Every fact that we have about the universe as a whole was obtained at enormous cost in time, dollars, and effort. Because the facts we have about the universe are few, in good faith we can only entertain theories that are very simple. For example, if we have 7 measured facts about the universe and a theory with 6 free parameters, the theory is on shaky ground. If we need 7 free parameters to explain 7 observations, then we are open to the charge that any other theory might serve just as well.

The heyday of physical cosmology began with the discovery of the cosmic microwave background in 1965 and continued through 1997. Back in the 1970s and 80s, when I was studying astrophysics, there was an enormous sense of excitement and pride because of one agreement between theory and observation.

28% of matter in stars (and interstellar clouds) is hydrogen, and the rest is helium. If we extrapolate the present temperature of the universe (3 degrees above absolute zero as inferred from the cosmic microwave background) back to the big bang, then we could calculate what nuclear reactions would have occurred in the first three minutes that the universe existed. The answer we got was 28% helium, 72% hydrogen. (This story is related in Steven Weinberg's very readable (but dated) book, The First Three Minutes.)
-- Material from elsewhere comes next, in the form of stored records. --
-- pv_equiv track=rewrite | github.com/dineshs14/Gitradius | agentic_runner.py | build_code_view
-- ===== SOURCE A (Python) =====
-- def build_code_view(files: dict[str, str], max_total_chars: int = 40_000) -> str:
--     """
--     Combine file contents into a single string for the LLM.
--     Trims to max_total_chars total to avoid blowing the context window.
--     """
--     parts: list[str] = []
--     total = 0
--     for rel, content in sorted(files.items()):
--         header = f"\n{'='*60}\nFILE: {rel}\n{'='*60}\n"
--         snippet = header + content
--         if total + len(snippet) > max_total_chars:
--             parts.append(f"\n... [remaining files omitted — context window limit reached] ...")
--             break
--         parts.append(snippet)
--         total += len(snippet)
--     return "\n".join(parts)
-- ===== SOURCE B (Python) =====
-- def build_code_view(files: dict[str, str], max_total_chars: int = 40_000) -> str:
--     """Snippets first, prefix sums second, then a single cutoff decision."""
--     snippets = [
--         "\n" + "=" * 60 + "\nFILE: " + rel + "\n" + "=" * 60 + "\n" + content
--         for rel, content in sorted(files.items())
--     ]
--     totals = []
--     running = 0
--     for s in snippets:
--         running += len(s)
--         totals.append(running)
--     cut = next((i for i, t in enumerate(totals) if t > max_total_chars), None)
--     if cut is None:
--         return "\n".join(snippets)
--     return "\n".join(
--         snippets[:cut]
--         + ["\n... [remaining files omitted — context window limit reached] ..."]
--     )
-- ===== Notes on version B (the rewrite author's own statement) =====
-- stated objective: alternative
-- what changed: Replaces A's single accumulate-and-break loop by three separate passes: build all snippets, compute prefix character sums, then locate the first cutoff index and join either everything or the kept prefix plus the omitted marker. Pre_ only excludes association lists with duplicate keys, which do not represent any Python dict.
import Mathlib
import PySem

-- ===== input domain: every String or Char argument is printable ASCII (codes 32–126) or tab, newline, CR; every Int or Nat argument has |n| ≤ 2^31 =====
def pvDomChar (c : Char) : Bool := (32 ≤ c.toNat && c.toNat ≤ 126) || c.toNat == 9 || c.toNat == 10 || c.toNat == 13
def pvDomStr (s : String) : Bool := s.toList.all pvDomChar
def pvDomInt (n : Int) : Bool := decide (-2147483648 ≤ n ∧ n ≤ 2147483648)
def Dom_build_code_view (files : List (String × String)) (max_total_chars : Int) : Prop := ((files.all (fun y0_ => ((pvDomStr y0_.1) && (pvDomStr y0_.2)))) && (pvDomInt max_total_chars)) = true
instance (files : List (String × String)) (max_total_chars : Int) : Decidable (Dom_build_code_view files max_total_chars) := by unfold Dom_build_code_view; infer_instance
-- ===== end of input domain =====

-- B replaces A's accumulate-and-break loop by separate passes (snippets, prefix sums, cutoff index); same results.

-- shared string constants (the '='*60 bar and the omitted-marker line, verbatim from the Python)
def pvBar : String := String.ofList (List.replicate 60 '=')
def pvOmit : String := "\n... [remaining files omitted — context window limit reached] ..."

-- ===== PORT A =====
-- A's for-loop with `break`: structural recursion carrying (total, parts)
def pvLoopA (maxc : Int) : List (String × String) → Int → List String → List String
  | [], _, parts => parts
  | (rel, content) :: rest, total, parts =>
    let header := "\n" ++ pvBar ++ "\nFILE: " ++ rel ++ "\n" ++ pvBar ++ "\n"
    let snippet := header ++ content
    if total + PySem.Str.len snippet > maxc then
      parts ++ [pvOmit]
    else
      pvLoopA maxc rest (total + PySem.Str.len snippet) (parts ++ [snippet])

def build_code_view (files : List (String × String)) (max_total_chars : Int) : String :=
  PySem.Str.join "\n" (pvLoopA max_total_chars (PySem.List.sorted2 files Prod.fst Prod.snd false) 0 [])

-- ===== PORT B =====
-- pass 1: the snippet of one (rel, content) pair
def pvSnippet (p : String × String) : String :=
  "\n" ++ pvBar ++ "\nFILE: " ++ p.1 ++ "\n" ++ pvBar ++ "\n" ++ p.2

-- pass 2: running prefix sums of the snippet lengths
def pvTotals : List String → Int → List Int
  | [], _ => []
  | s :: rest, running => (running + PySem.Str.len s) :: pvTotals rest (running + PySem.Str.len s)

-- pass 3: first index whose prefix sum exceeds the limit (Source B's next(…, None))
def pvCut : List Int → Int → Option Nat
  | [], _ => none
  | t :: rest, maxc => if t > maxc then some 0 else (pvCut rest maxc).map (· + 1)

def build_code_view_alt (files : List (String × String)) (max_total_chars : Int) : String :=
  let snippets := (PySem.List.sorted2 files Prod.fst Prod.snd false).map pvSnippet
  match pvCut (pvTotals snippets 0) max_total_chars with
  | none => PySem.Str.join "\n" snippets
  | some cut => PySem.Str.join "\n" (snippets.take cut ++ [pvOmit])

-- ===== PRECONDITION & SPEC =====
-- Pre_ excludes association lists with duplicate keys: they do not represent any Python
-- dict (the dict would collapse them, last value winning), so no dict input is excluded.
def Pre_build_code_view (files : List (String × String)) (_max_total_chars : Int) : Prop :=
  (files.map Prod.fst).Nodup
instance (files : List (String × String)) (max_total_chars : Int) : Decidable (Pre_build_code_view files max_total_chars) := by unfold Pre_build_code_view; infer_instance

def pvWitness_build_code_view : (List (String × String)) × Int := ([("a.py", "x = 1"), ("b.py", "y = 2")], 500)

def Spec_build_code_view (files : List (String × String)) (max_total_chars : Int) (out : String) : Prop := out = build_code_view_alt files max_total_chars
instance (files : List (String × String)) (max_total_chars : Int) (out : String) : Decidable (Spec_build_code_view files max_total_chars out) := by unfold Spec_build_code_view; infer_instance

-- ===== CLAIM (what is proved, stated in full; the proofs are below) =====
def Claim_equal_build_code_view : Prop := ∀ (files : List (String × String)) (max_total_chars : Int), Dom_build_code_view files max_total_chars → Pre_build_code_view files max_total_chars → Spec_build_code_view files max_total_chars (build_code_view files max_total_chars)

-- ===== LEMMAS AND PROOFS =====

theorem pvWitness_ok : Dom_build_code_view pvWitness_build_code_view.1 pvWitness_build_code_view.2 ∧ Pre_build_code_view pvWitness_build_code_view.1 pvWitness_build_code_view.2 := by
  constructor <;> decide

-- A's loop, started at any (total, parts), equals B's cutoff computation on the remaining list.
theorem pvLoopA_eq (maxc : Int) :
    ∀ (l : List (String × String)) (total : Int) (parts : List String),
      pvLoopA maxc l total parts =
        match pvCut (pvTotals (l.map pvSnippet) total) maxc with
        | none => parts ++ l.map pvSnippet
        | some cut => parts ++ ((l.map pvSnippet).take cut ++ [pvOmit]) := by
  intro l
  induction l with
  | nil => intro total parts; simp [pvLoopA, pvTotals, pvCut]
  | cons p rest ih =>
    intro total parts
    obtain ⟨rel, content⟩ := p
    show pvLoopA maxc ((rel, content) :: rest) total parts = _
    rw [pvLoopA]
    by_cases h : total + PySem.Str.len (("\n" ++ pvBar ++ "\nFILE: " ++ rel ++ "\n" ++ pvBar ++ "\n") ++ content) > maxc
    · simp only [List.map_cons, pvTotals, pvCut, pvSnippet, if_pos h]
      simp
    · simp only [List.map_cons, pvTotals, pvCut, pvSnippet, if_neg h]
      rw [ih]
      cases pvCut (pvTotals (rest.map pvSnippet)
          (total + PySem.Str.len (("\n" ++ pvBar ++ "\nFILE: " ++ rel ++ "\n" ++ pvBar ++ "\n") ++ content))) maxc with
      | none => simp
      | some cut => simp

-- ===== VERDICT (by name: the statement is the Claim_ definition above) =====
theorem build_code_view_spec : Claim_equal_build_code_view := by
  intro files maxc _hDom _hPre
  show build_code_view files maxc = build_code_view_alt files maxc
  unfold build_code_view build_code_view_alt
  rw [pvLoopA_eq]
  rcases hc : pvCut (pvTotals ((PySem.List.sorted2 files Prod.fst Prod.snd false).map pvSnippet) 0) maxc with _ | cut <;>
    simp [hc]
What happened in 1997 is that two independent measurements of the expansion of the universe both showed that the expansion is speeding up, and this required a negative gravity to explain it. A negative gravity substance was postulated and given the name "dark energy", and another kind of matter, "dark matter" was needed as well, partially to make up for the dark energy. We know absolutely nothing about either DM or DE except that they utterly resist detection by any means outside these observations of the structure of galaxies and clusters of galaxies.

Since 1997, cosmology has been in an uncomfortable zone where science really can't do business: there are more assumptions that go into the model than there are facts that the model can explain. Clearly, we need more observations, more facts, more opportunities to test and constrain existing theories.

This has been a golden age for automated observation of the heavens and sophisticated data analysis. As the new observations come in, The problem has been getting worse. Sober, conservative leaders in the field speak of a crisis in cosmology. Two such articles have appeared in recent months. The one that I just linked (by my Harvard classmate of 50 years ago, Joseph Silk) notes that theorists have indulged in a kind of cheating to make their models appear consistent with the data. They have chosen parameters for the expansion and the density of the universe that are halfway between values measured by two kinds of methodologies. If you compare Observation A to the model, it is just on the edge of being plausible. If you compare Observation B to the model, it is just on the edge of being plausible in the other direction. But, as Dr Silk points out, if you compare Observation A directly to Observation B, you realize that the two are too far apart to be compatible, and that our research and analysis methods must be called into question.

Dr Becky Smethurst emphasizes that one implication of the new perspective is that the universe is closed and finite and will not expand forever.

The other recent article notes that all of the measurements that pointed to speed-up in the expansion (and the need for dark energy) came from one direction in the sky. If you look in the opposite direction, the epansion is slowing down. Maybe it's not that the whold universe is changing its expansion at all, but only that our little neighborhood has shifted direction. But we're out of the frying pan, into the fire, because the same evidence suggests that the universe may not be completely uniform and symmetrical, as theories have always assumed. The trouble with asymmetrical models is that they call into question the very simple equations that are our hope for staying within 6 or 7 free parameters. There's a worse problem, actually: The equations of gravity (Einstein's General Relativity) are so insanely complicated that they cannot be solved even with the largest supercomputers we have except in the case where the equations are enormously simplified either by (1) a very high degree of symmetry that vastly reduces the complexity, or (2) weak fields, called the "Newtonian limit". If this situation persists, we will have

Sabine Hossenfelder does a good job of explaining the context in this video.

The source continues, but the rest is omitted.